▶ Task item
Whenever a line below includes the string "fuel", show it.

(Records excerpted from a collection)
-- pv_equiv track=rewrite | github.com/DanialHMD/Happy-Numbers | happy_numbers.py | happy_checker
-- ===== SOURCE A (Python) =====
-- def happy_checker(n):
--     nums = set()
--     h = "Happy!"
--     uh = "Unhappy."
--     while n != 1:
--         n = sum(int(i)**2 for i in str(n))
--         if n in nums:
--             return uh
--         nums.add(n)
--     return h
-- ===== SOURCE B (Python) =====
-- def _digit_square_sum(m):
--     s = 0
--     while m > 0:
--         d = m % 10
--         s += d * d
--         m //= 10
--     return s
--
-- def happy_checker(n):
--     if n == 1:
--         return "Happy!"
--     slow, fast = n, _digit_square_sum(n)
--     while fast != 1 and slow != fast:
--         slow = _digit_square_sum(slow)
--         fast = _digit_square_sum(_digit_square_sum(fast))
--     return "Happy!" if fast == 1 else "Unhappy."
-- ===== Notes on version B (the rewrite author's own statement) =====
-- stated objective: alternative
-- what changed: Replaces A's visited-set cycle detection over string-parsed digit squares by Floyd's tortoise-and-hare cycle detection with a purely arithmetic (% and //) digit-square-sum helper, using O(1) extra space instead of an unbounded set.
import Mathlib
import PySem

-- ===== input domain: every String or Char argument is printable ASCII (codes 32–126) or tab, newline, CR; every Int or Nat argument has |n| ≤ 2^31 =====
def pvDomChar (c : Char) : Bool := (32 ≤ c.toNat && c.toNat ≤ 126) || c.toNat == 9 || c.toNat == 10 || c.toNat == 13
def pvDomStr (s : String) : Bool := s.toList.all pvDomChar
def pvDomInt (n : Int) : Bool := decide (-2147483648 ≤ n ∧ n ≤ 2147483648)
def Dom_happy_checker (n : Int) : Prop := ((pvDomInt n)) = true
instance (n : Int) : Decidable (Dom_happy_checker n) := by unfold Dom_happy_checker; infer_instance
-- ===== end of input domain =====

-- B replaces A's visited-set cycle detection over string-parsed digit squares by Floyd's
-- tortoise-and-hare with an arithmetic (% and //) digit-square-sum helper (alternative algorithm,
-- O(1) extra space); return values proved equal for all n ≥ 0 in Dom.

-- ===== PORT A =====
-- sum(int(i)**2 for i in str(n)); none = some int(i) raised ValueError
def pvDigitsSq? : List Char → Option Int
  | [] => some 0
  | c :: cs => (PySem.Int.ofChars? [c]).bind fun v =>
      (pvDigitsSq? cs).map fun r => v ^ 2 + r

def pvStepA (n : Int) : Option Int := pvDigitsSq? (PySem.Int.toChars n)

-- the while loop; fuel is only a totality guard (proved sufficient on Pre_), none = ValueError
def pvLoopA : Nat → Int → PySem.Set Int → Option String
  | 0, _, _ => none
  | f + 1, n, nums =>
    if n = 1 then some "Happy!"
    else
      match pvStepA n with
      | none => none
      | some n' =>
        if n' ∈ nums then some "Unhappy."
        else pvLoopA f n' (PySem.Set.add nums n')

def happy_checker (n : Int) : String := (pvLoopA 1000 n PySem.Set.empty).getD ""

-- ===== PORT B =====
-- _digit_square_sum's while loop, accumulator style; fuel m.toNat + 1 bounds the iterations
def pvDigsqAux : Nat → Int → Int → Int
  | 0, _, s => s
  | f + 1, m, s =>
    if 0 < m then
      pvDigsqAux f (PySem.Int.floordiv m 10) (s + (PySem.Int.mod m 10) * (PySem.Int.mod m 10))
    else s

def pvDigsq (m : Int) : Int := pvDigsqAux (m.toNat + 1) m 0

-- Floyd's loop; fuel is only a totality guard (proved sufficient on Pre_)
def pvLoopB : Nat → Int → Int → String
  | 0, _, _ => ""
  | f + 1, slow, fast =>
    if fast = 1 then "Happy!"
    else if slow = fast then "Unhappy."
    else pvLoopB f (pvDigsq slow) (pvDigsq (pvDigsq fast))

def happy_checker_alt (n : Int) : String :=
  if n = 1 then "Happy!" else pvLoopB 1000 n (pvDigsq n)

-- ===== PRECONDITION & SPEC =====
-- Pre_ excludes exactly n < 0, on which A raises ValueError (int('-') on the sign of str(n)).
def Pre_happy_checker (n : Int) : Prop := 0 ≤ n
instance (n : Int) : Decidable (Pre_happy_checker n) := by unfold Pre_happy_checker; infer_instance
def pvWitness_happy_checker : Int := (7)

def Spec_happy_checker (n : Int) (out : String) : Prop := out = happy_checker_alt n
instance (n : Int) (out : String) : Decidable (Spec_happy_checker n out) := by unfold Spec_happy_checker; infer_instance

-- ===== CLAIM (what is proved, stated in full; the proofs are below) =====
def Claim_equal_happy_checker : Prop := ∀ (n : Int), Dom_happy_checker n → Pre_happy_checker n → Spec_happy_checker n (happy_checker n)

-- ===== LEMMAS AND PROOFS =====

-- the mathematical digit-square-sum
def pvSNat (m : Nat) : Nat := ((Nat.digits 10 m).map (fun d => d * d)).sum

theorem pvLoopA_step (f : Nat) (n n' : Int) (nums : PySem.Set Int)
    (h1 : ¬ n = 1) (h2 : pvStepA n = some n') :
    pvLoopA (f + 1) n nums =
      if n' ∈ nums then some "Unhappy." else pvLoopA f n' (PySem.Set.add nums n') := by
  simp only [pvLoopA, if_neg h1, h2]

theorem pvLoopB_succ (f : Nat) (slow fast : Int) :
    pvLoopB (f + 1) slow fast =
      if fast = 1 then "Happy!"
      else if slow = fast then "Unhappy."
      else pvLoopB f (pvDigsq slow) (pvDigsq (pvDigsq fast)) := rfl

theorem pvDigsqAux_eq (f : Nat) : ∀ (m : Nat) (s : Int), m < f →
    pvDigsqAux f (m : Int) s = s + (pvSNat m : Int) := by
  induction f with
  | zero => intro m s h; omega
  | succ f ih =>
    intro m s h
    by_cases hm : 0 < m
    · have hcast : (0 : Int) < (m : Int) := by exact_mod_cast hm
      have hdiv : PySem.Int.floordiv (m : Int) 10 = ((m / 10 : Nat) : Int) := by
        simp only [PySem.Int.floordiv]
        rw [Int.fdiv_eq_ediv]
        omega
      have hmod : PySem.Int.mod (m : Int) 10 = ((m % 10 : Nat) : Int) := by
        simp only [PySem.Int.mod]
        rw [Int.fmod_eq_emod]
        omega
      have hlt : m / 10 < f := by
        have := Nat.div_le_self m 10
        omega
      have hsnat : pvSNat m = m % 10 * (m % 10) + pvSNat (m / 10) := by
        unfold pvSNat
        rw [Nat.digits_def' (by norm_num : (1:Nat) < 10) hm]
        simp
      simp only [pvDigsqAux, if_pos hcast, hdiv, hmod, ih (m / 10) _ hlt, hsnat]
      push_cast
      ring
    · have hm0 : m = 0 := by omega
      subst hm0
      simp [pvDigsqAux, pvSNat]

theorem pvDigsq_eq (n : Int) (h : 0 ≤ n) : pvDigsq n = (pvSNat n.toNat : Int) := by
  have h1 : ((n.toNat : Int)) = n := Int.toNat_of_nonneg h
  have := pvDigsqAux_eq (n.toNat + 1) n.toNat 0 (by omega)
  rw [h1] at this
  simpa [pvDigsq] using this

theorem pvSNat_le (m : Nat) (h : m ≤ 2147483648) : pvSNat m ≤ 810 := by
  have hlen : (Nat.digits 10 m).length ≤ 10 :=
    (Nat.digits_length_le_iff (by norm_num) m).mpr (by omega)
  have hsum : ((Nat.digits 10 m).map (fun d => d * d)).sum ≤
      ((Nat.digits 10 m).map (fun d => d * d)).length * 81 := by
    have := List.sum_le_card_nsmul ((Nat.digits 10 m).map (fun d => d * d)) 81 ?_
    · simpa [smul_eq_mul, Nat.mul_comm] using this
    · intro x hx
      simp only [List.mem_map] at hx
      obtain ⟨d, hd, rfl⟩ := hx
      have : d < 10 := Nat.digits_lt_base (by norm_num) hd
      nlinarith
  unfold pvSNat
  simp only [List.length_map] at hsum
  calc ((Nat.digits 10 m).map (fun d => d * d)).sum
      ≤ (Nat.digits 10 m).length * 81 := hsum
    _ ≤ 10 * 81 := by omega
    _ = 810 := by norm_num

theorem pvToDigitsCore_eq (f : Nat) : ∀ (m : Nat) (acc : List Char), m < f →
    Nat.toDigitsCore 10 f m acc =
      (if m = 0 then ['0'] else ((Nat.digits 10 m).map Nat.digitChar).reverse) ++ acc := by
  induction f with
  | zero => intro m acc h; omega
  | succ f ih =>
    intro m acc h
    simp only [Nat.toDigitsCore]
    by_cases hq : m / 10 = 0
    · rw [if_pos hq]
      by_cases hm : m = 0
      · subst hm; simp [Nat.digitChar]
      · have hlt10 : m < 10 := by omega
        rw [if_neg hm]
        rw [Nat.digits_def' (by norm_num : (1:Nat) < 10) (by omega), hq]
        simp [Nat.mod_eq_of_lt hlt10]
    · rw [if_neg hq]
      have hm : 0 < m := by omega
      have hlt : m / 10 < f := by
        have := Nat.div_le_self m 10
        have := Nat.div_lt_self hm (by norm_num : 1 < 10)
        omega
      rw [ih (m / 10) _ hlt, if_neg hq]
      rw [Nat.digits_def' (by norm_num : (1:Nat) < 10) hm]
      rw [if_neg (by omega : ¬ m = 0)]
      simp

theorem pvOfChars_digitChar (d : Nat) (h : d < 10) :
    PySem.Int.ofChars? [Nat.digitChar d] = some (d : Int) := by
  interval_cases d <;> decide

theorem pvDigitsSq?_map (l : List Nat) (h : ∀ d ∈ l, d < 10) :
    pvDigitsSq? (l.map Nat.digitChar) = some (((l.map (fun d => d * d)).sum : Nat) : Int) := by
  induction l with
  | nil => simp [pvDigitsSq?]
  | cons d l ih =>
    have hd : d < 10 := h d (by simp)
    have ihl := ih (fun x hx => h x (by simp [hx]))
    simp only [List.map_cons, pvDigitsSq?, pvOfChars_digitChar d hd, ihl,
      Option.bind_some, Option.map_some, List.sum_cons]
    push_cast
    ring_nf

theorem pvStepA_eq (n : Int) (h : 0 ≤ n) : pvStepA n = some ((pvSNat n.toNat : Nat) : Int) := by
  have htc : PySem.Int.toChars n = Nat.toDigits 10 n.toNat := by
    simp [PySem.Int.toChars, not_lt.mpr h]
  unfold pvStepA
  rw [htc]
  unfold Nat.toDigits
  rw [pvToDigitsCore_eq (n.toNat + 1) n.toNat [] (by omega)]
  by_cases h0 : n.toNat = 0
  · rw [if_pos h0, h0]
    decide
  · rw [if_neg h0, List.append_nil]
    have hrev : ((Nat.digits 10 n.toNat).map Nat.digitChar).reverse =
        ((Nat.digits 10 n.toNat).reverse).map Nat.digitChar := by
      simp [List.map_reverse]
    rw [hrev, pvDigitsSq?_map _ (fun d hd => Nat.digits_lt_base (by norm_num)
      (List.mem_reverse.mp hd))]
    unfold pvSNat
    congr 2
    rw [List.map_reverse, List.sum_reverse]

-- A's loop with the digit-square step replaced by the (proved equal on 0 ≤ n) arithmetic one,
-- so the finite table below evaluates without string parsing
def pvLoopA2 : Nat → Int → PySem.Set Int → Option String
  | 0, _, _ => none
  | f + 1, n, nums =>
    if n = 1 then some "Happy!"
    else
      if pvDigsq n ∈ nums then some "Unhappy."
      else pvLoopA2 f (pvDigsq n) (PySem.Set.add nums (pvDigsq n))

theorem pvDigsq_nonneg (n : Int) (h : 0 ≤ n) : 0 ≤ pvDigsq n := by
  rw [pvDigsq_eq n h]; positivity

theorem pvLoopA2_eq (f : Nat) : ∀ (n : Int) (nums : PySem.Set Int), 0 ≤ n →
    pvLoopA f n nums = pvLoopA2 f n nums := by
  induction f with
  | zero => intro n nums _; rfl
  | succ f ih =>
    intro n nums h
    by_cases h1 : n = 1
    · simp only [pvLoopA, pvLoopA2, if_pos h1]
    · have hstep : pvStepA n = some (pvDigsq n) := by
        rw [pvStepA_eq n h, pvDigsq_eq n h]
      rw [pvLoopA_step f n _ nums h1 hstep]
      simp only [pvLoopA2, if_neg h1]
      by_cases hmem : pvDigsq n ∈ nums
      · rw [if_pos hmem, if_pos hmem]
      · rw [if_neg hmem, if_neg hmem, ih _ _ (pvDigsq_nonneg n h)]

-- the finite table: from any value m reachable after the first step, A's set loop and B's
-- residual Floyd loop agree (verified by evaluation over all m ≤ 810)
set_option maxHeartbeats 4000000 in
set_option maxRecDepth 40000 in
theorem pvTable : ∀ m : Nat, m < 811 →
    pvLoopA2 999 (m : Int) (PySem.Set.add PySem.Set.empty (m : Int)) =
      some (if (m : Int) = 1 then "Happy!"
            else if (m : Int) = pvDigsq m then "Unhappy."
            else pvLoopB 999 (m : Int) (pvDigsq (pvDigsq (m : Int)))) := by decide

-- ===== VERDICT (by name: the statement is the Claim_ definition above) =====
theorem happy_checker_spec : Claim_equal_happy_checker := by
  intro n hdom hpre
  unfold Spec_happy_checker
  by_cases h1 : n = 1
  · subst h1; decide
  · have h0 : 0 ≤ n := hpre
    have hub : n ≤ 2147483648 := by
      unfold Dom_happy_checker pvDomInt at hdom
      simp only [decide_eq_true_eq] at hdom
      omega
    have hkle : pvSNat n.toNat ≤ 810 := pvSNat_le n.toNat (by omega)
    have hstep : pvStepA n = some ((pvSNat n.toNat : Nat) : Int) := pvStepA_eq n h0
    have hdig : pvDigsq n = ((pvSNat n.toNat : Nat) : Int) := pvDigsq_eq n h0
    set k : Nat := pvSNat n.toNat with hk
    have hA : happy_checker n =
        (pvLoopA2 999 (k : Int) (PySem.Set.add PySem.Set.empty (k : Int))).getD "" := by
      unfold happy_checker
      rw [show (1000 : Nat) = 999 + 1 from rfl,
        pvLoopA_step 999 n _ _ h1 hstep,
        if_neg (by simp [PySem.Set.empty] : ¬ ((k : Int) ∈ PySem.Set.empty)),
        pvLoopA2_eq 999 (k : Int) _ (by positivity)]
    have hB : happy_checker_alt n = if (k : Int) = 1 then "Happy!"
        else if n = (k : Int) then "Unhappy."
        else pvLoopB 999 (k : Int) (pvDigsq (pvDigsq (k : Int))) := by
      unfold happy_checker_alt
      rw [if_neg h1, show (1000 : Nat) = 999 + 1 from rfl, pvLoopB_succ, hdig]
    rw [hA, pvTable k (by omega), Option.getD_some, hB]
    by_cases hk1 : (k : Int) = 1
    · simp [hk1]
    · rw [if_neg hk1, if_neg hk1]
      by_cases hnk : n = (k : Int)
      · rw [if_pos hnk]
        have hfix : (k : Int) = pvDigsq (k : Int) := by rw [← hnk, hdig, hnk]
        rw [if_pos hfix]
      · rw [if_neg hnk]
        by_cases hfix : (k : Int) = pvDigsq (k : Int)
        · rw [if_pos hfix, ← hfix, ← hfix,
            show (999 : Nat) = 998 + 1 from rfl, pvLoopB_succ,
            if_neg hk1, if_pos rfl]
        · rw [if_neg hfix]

▶ Output of the exercise
-- the while loop; fuel is only a totality guard (proved sufficient on Pre_), none = ValueError
-- _digit_square_sum's while loop, accumulator style; fuel m.toNat + 1 bounds the iterations
-- Floyd's loop; fuel is only a totality guard (proved sufficient on Pre_)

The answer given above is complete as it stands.